Get number of datatypes

In [None]:
pd.value_counts(df.dtypes)

### Structure of Numerical Features
Number of entries, number of unique entries, mean, std dev, minimum, 25 percentile, 50 percentile, 75 percentile, maximum value

In [None]:
df.describe(include="number")

### Plot Numerical Features
Plot number of unique values for numerical entries with log y plot. Binary features (2 unique values), ordinal features (2-10 unique values), continous features (10+ unique values)

In [None]:
unique_values = df.select_dtypes(include="number").nunique().sort_values()
unique_values.plot.bar(logy=True)

### Structure of Non-numerical Features
Number of entries, number of unique entries, most common entry, frequency of most common entry

In [None]:
df.describe(exclude="number")

### Strcture of All Features

In [None]:
df.describe(include='all')

### Data Selection/Filtering

#### Get Specific Row(s)

In [None]:
df.loc[df['COLUMN'] == VALUE]

#### Get Specific Column(s)

In [None]:
df[['COLUMN1','COLUMN2']]

#### Get List of Column Names

In [None]:
list(df.columns)[0:x]

#### Slicing
Step from x to y (exclusive) in steps of z, z by default is 1

In [None]:
df[x:y:z]

#### Selecting Data
`.loc`: select rows/columns using labels
`.iloc`: select rows/columns using integer indices

In [None]:
df.loc[['RowLabel1', 'RowLabel2']]
df.loc[['RowLabel1', 'RowLabel2'],['ColLabel1', 'ColLabel2']]

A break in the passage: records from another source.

-- pv_equiv track=rewrite | github.com/karasungur/visagen | visagen/models/discriminators/patch_discriminator.py | _calc_receptive_field
-- ===== SOURCE A (Python) =====
-- def _calc_receptive_field(layers: list[tuple[int, int]]) -> int:
--     """
--     Calculate receptive field size for given layer configuration.
--
--     Same result as https://fomoro.com/research/article/receptive-field-calculator
--
--     Args:
--         layers: List of (kernel_size, stride) tuples.
--
--     Returns:
--         Receptive field size in pixels.
--     """
--     rf = 0
--     ts = 1
--     for i, (k, s) in enumerate(layers):
--         if i == 0:
--             rf = k
--         else:
--             rf += (k - 1) * ts
--         ts *= s
--     return rf
-- ===== SOURCE B (Python) =====
-- def _calc_receptive_field(layers: list[tuple[int, int]]) -> int:
--     if not layers:
--         return 0
--     r = 1
--     for k, s in reversed(layers):
--         r = (r - 1) * s + k
--     return r
-- ===== Notes on version B (the rewrite author's own statement) =====
-- stated objective: alternative
-- what changed: B replaces A's forward pass maintaining two running totals (receptive field and total stride) with the standard backward receptive-field recurrence r = (r-1)*s + k over the layers in reverse, keeping a single accumulator (empty list still returns 0).
import Mathlib
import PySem

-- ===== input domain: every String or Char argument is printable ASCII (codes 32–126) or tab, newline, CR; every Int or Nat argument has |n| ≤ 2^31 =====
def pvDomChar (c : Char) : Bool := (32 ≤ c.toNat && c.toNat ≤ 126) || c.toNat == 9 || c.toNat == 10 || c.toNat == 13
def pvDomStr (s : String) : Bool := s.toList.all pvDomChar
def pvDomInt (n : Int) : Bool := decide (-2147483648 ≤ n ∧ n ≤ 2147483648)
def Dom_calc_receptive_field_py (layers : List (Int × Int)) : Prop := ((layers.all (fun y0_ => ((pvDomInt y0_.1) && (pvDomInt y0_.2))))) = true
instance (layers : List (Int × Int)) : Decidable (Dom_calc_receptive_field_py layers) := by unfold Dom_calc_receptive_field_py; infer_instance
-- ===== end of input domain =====

-- B replaces A's forward two-accumulator pass with the backward recurrence r = (r-1)*s + k
-- over the layers in reverse (alternative decomposition; same O(n) cost).

-- ===== PORT A =====
-- for i, (k, s) in enumerate(layers): if i == 0: rf = k else: rf += (k-1)*ts; ts *= s
def calc_receptive_field_py (layers : List (Int × Int)) : Int :=
  ((PySem.List.enumerate layers 0).foldl
    (fun (st : Int × Int) p =>
      (if p.1 == 0 then p.2.1 else st.1 + (p.2.1 - 1) * st.2, st.2 * p.2.2))
    (0, 1)).1

-- ===== PORT B =====
-- if not layers: return 0; r = 1; for k, s in reversed(layers): r = (r-1)*s + k
def calc_receptive_field_py_alt (layers : List (Int × Int)) : Int :=
  if layers = [] then 0
  else layers.reverse.foldl (fun r p => (r - 1) * p.2 + p.1) 1

-- ===== PRECONDITION & SPEC =====
def Spec_calc_receptive_field_py (layers : List (Int × Int)) (out : Int) : Prop := out = calc_receptive_field_py_alt layers
instance (layers : List (Int × Int)) (out : Int) : Decidable (Spec_calc_receptive_field_py layers out) := by unfold Spec_calc_receptive_field_py; infer_instance

-- ===== CLAIM (what is proved, stated in full; the proofs are below) =====
def Claim_equal_calc_receptive_field_py : Prop := ∀ (layers : List (Int × Int)), Dom_calc_receptive_field_py layers → Spec_calc_receptive_field_py layers (calc_receptive_field_py layers)

-- ===== LEMMAS AND PROOFS =====

-- A's loop over the tail (indices ≥ 1, so the i == 0 branch never fires) from state (rf, ts)
-- lands on rf + ts * (R - 1), where R is B's backward recurrence over that tail.
theorem pv_tail_loop (rest : List (Int × Int)) :
    ∀ (n : Int) (rf ts : Int), 1 ≤ n →
      ((PySem.List.enumerate rest n).foldl
        (fun (st : Int × Int) p =>
          (if p.1 == 0 then p.2.1 else st.1 + (p.2.1 - 1) * st.2, st.2 * p.2.2))
        (rf, ts)).1
      = rf + ts * (rest.foldr (fun p r => (r - 1) * p.2 + p.1) 1 - 1) := by
  induction rest with
  | nil => intro n rf ts _; simp
  | cons hd tl ih =>
      intro n rf ts hn
      rw [PySem.List.enumerate_cons]
      simp only [List.foldl_cons, List.foldr_cons]
      have hne : (n == 0) = false := by simp; omega
      rw [hne]
      simp only [Bool.false_eq_true, if_false]
      rw [ih (n + 1) _ _ (by omega)]
      ring

theorem calc_receptive_field_py_eq (layers : List (Int × Int)) :
    calc_receptive_field_py layers = calc_receptive_field_py_alt layers := by
  cases layers with
  | nil => rfl
  | cons hd tl =>
      unfold calc_receptive_field_py calc_receptive_field_py_alt
      rw [if_neg (by simp)]
      rw [List.foldl_reverse]
      rw [PySem.List.enumerate_cons]
      simp only [List.foldl_cons, List.foldr_cons]
      simp only [beq_self_eq_true, if_true, zero_add]
      rw [pv_tail_loop tl 1 hd.1 (1 * hd.2) (by omega)]
      ring

-- ===== VERDICT (by name: the statement is the Claim_ definition above) =====
theorem calc_receptive_field_py_spec : Claim_equal_calc_receptive_field_py := by
  intro layers _
  unfold Spec_calc_receptive_field_py
  exact calc_receptive_field_py_eq layers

#### Aggregate Data (Sum/Mean/Mode)
Perform Operation `OPERATION` on column `COLUMN2`, within column `COLUMN1`

In [None]:
df.groupby(['COLUMN1']).agg({'COLUMN2':'OPERATION'})
#OPERATIONS: sum, max, min, mean, pass function

# Data Quality Investigation

### Get Number of Duplicates

In [None]:
df.duplicated().sum()

### Check Duplicates
View duplicate entries as dataframe

In [None]:
df[df.duplicated(keep=False)]

### Get Number of Missing Values

In [None]:
df.isna().sum()

In [None]:
df.isna().values.sum()

### Check Missing Values

In [None]:
df[df.isna().any(axis=1)]

### Plot Missing Values

In [None]:
sns.heatmap(df.isnull(), cbar=False).set_title("[TITLE]")

Alternate (By column number only, sample numbers, good for large dataset)

In [None]:
plt.imshow(df.isna(), aspect="auto", interpolation="nearest", cmap="binary")

### Remove Missing Values
Remove samples missing 20% or more of values

In [None]:
df = df.dropna(thresh=df.shape[1] * 0.80, axis=0).reset_index(drop=True)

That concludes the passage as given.